樓澗不由得把他跟自己那位二叔比了比,一個是一點點東西就能感動成傻逼,一個是根本不把感情當認真,外邊的小妞一抓一大把。樓澗不禁心裏在感嘆,這才是純情男人和缺金浪子的區別。
近幾天,樓澗他老爹終于從雲南出差回來了,得知這個消息的樓澗,是通過他那二叔忽然又不見了猜測出來的。
樓家老爹一推門進來,呂書就抱怨了:“那混小子還沒陪我去買衣服呢,你這一來,他又不知道要躲到什麽時候。”
樓家老爹:“……我怎麽覺得你特別不歡迎我回來呢?”
樓澗從中作梗:“媽的意思是她想你陪她去買衣服。”
呂書瞪大了眼看着老樓和小樓,眼裏滿是期盼,樓家老爹以迅雷不及掩耳之勢避之不及,樓澗一瞬間覺得自己眼前出現了重影。

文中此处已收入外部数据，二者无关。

-- pv_equiv track=rewrite | github.com/lorkingcameron/Capstone_BCI-Bias-Research | src/bias_modification/reversal_word_augmentation.py | _join_with_sentence_formatting
-- ===== SOURCE A (Python) =====
-- def _join_with_sentence_formatting(tokens: list[str]):
--     """Join the tokens to form a sentence."""
--     updated_tokens = []
--     for i, token in enumerate(tokens):
--         if i>0 and token in [".", ",", "!", "?"]:
--             updated_tokens[-1] += token
--             continue
--
--         updated_tokens.append(token)
--
--     return " ".join(updated_tokens).replace(" - ", "-").capitalize()
-- ===== SOURCE B (Python) =====
-- def _join_with_sentence_formatting(tokens):
--     """Join the tokens to form a sentence (right-to-left pass with a pending
--     punctuation suffix instead of mutating the last element of a list)."""
--     if not tokens:
--         return ""
--     parts = []
--     pending = ""
--     for t in reversed(tokens[1:]):
--         if t in (".", ",", "!", "?"):
--             pending = t + pending
--         else:
--             parts.append(t + pending)
--             pending = ""
--     parts.append(tokens[0] + pending)
--     parts.reverse()
--     return " ".join(parts).replace(" - ", "-").capitalize()
-- ===== Notes on version B (the rewrite author's own statement) =====
-- stated objective: alternative
-- what changed: Replaces A's forward enumerate loop that mutates the last element of an accumulator list with a single right-to-left pass that carries a pending punctuation suffix and attaches it when a non-punctuation token is seen.
import Mathlib
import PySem

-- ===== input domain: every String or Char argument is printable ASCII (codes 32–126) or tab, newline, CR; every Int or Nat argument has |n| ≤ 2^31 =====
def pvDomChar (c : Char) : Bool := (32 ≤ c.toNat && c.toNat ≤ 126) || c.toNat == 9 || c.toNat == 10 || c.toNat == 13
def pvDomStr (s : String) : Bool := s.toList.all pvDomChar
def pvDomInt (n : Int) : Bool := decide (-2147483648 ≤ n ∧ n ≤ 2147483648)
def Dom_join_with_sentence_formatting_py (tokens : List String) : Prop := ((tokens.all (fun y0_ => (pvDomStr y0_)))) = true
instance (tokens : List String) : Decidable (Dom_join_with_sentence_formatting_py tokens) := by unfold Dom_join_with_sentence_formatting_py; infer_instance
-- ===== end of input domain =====

-- B replaces A's forward pass that mutates the last list element by a
-- right-to-left pass carrying a pending punctuation suffix (objective: alternative).

-- Python str.capitalize(), exact on the ASCII domain: first char uppercased, rest lowercased.
-- (Shared helper: both Pythons call the same built-in.)
def pyCapitalize (s : String) : String :=
  match s.toList with
  | [] => ""
  | c :: rest => String.ofList (PySem.Chars.upperChar c :: PySem.Chars.lower rest)

-- ===== PORT A =====
-- Python `updated_tokens[-1] += token`; the [] case is unreachable (guarded by i > 0).
def pyAppendLast (u : List String) (t : String) : List String :=
  match u with
  | [] => []
  | [x] => [x ++ t]
  | x :: xs => x :: pyAppendLast xs t

def join_with_sentence_formatting_py (tokens : List String) : String :=
  let updated := (PySem.List.enumerate tokens).foldl
    (fun (u : List String) (p : Int × String) =>
      if 0 < p.1 ∧ p.2 ∈ ([".", ",", "!", "?"] : List String) then pyAppendLast u p.2
      else u ++ [p.2]) []
  pyCapitalize (PySem.Str.replace (PySem.Str.join " " updated) " - " "-")

-- ===== PORT B =====
def join_with_sentence_formatting_py_alt (tokens : List String) : String :=
  match tokens with
  | [] => ""
  | t0 :: ts =>
    let st := ts.reverse.foldl
      (fun (st : List String × String) (t : String) =>
        if t = "." ∨ t = "," ∨ t = "!" ∨ t = "?" then (st.1, t ++ st.2)
        else (st.1 ++ [t ++ st.2], "")) (([], "") : List String × String)
    let parts := (st.1 ++ [t0 ++ st.2]).reverse
    pyCapitalize (PySem.Str.replace (PySem.Str.join " " parts) " - " "-")

-- ===== PRECONDITION & SPEC =====
def Spec_join_with_sentence_formatting_py (tokens : List String) (out : String) : Prop := out = join_with_sentence_formatting_py_alt tokens
instance (tokens : List String) (out : String) : Decidable (Spec_join_with_sentence_formatting_py tokens out) := by unfold Spec_join_with_sentence_formatting_py; infer_instance

-- ===== CLAIM (what is proved, stated in full; the proofs are below) =====
def Claim_equal_join_with_sentence_formatting_py : Prop := ∀ (tokens : List String), Dom_join_with_sentence_formatting_py tokens → Spec_join_with_sentence_formatting_py tokens (join_with_sentence_formatting_py tokens)

-- ===== LEMMAS AND PROOFS =====

-- Reference combine: attach each run of punctuation tokens to the preceding token.
def bCombine (cur : String) : List String → List String
  | [] => [cur]
  | t :: ts =>
    if t = "." ∨ t = "," ∨ t = "!" ∨ t = "?" then bCombine (cur ++ t) ts
    else cur :: bCombine t ts

-- A's loop, indices stripped (all remaining indices are positive).
def fA (u : List String) : List String → List String
  | [] => u
  | t :: ts =>
    if t = "." ∨ t = "," ∨ t = "!" ∨ t = "?" then fA (pyAppendLast u t) ts
    else fA (u ++ [t]) ts

theorem pyAppendLast_snoc (u : List String) (cur t : String) :
    pyAppendLast (u ++ [cur]) t = u ++ [cur ++ t] := by
  induction u with
  | nil => rfl
  | cons x xs ih =>
    cases xs with
    | nil => simp [pyAppendLast]
    | cons y ys => simpa [pyAppendLast] using ih

theorem enumFold (ts : List String) : ∀ (n : Int), 0 < n → ∀ (u : List String),
    (PySem.List.enumerate ts n).foldl
      (fun (u : List String) (p : Int × String) =>
        if 0 < p.1 ∧ p.2 ∈ ([".", ",", "!", "?"] : List String) then pyAppendLast u p.2
        else u ++ [p.2]) u = fA u ts := by
  induction ts with
  | nil => intro n hn u; simp [PySem.List.enumerate_nil, fA]
  | cons t ts ih =>
    intro n hn u
    rw [PySem.List.enumerate_cons]
    by_cases h : t = "." ∨ t = "," ∨ t = "!" ∨ t = "?"
    · simp only [List.foldl_cons]
      rw [if_pos (by simpa [hn, List.mem_cons] using h)]
      rw [ih (n + 1) (by omega)]
      simp [fA, h]
    · simp only [List.foldl_cons]
      rw [if_neg (fun hc => h (by simpa [List.mem_cons] using hc.2))]
      rw [ih (n + 1) (by omega)]
      simp [fA, h]

theorem fA_eq_bCombine (ts : List String) : ∀ (u : List String) (cur : String),
    fA (u ++ [cur]) ts = u ++ bCombine cur ts := by
  induction ts with
  | nil => intro u cur; simp [fA, bCombine]
  | cons t ts ih =>
    intro u cur
    by_cases h : t = "." ∨ t = "," ∨ t = "!" ∨ t = "?"
    · simp only [fA, bCombine, if_pos h, pyAppendLast_snoc]
      exact ih u (cur ++ t)
    · simp only [fA, bCombine, if_neg h]
      have := ih (u ++ [cur]) t
      simpa using this

theorem foldrB_eq (ts : List String) : ∀ (cur : String),
    (let st := ts.foldr
        (fun (t : String) (st : List String × String) =>
          if t = "." ∨ t = "," ∨ t = "!" ∨ t = "?" then (st.1, t ++ st.2)
          else (st.1 ++ [t ++ st.2], "")) (([], "") : List String × String)
     st.1 ++ [cur ++ st.2]) = (bCombine cur ts).reverse := by
  induction ts with
  | nil => intro cur; simp [bCombine]
  | cons t ts ih =>
    intro cur
    by_cases h : t = "." ∨ t = "," ∨ t = "!" ∨ t = "?"
    · simp only [List.foldr_cons, if_pos h, bCombine]
      have := ih (cur ++ t)
      simpa [String.append_assoc] using this
    · simp only [List.foldr_cons, if_neg h, bCombine]
      have := ih t
      simp only at this
      simp [← this, List.reverse_cons]

-- ===== VERDICT (by name: the statement is the Claim_ definition above) =====
theorem join_with_sentence_formatting_py_spec : Claim_equal_join_with_sentence_formatting_py := by
  intro tokens _
  unfold Spec_join_with_sentence_formatting_py
  cases tokens with
  | nil => decide
  | cons t0 ts =>
    unfold join_with_sentence_formatting_py join_with_sentence_formatting_py_alt
    simp only [PySem.List.enumerate_cons, List.foldl_cons, List.foldl_reverse]
    rw [if_neg (by simp)]
    rw [List.nil_append, show ((0:Int)+1) = 1 from rfl]
    rw [enumFold ts 1 (by omega) [t0]]
    have hA : fA ([t0]) ts = bCombine t0 ts := by
      simpa using fA_eq_bCombine ts [] t0
    have hB := foldrB_eq ts t0
    simp only at hB
    rw [hA]
    congr 1
    · congr 1
      congr 1
      rw [hB, List.reverse_reverse]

呂書頓時臉就拉下來了,一副她早就猜到了是這樣的表情,說:“看看,還不如那個混小子。”
樓澗哈哈哈:“那可不是,你要供他吃供他穿呢。”
呂書一甩袖子,哼:“我也供你吃供你穿!”
樓澗連書包都來不及卸下來,雙腿像是裝了馬達跟逃命一般瞬時就沒了影子。呂書在原處幹瞪眼,嘴裏碎碎念:“養了兩條白眼狼。”
一個星期之後,六班葉紀清跳樓之事在一天要想很多心事的高中生腦子裏早已經成了壓箱底的舊事,這在早川高中也不是第一次了。
在那之後,那個約樓澗去樓頂的胡倩再也不敢跟樓澗說話了,見着了樓澗也低着頭不敢說一句話,這讓樓澗有一些些的尴尬,本來這女生跟他一米七五的身高一般高,兩人直面就是雙眼持平,她這一低頭,樓澗總覺得有些別扭。
正巧樓澗跟他又是一組,那天輪到他們打掃外邊的走廊,樓澗來得晚了,已經沒有掃把了,他就空着手跟在景一渭的後邊。景一渭看他悠閑自在,一轉身,把手裏的掃把塞在了他的手裏,一臉理直氣壯:“我去拖地。”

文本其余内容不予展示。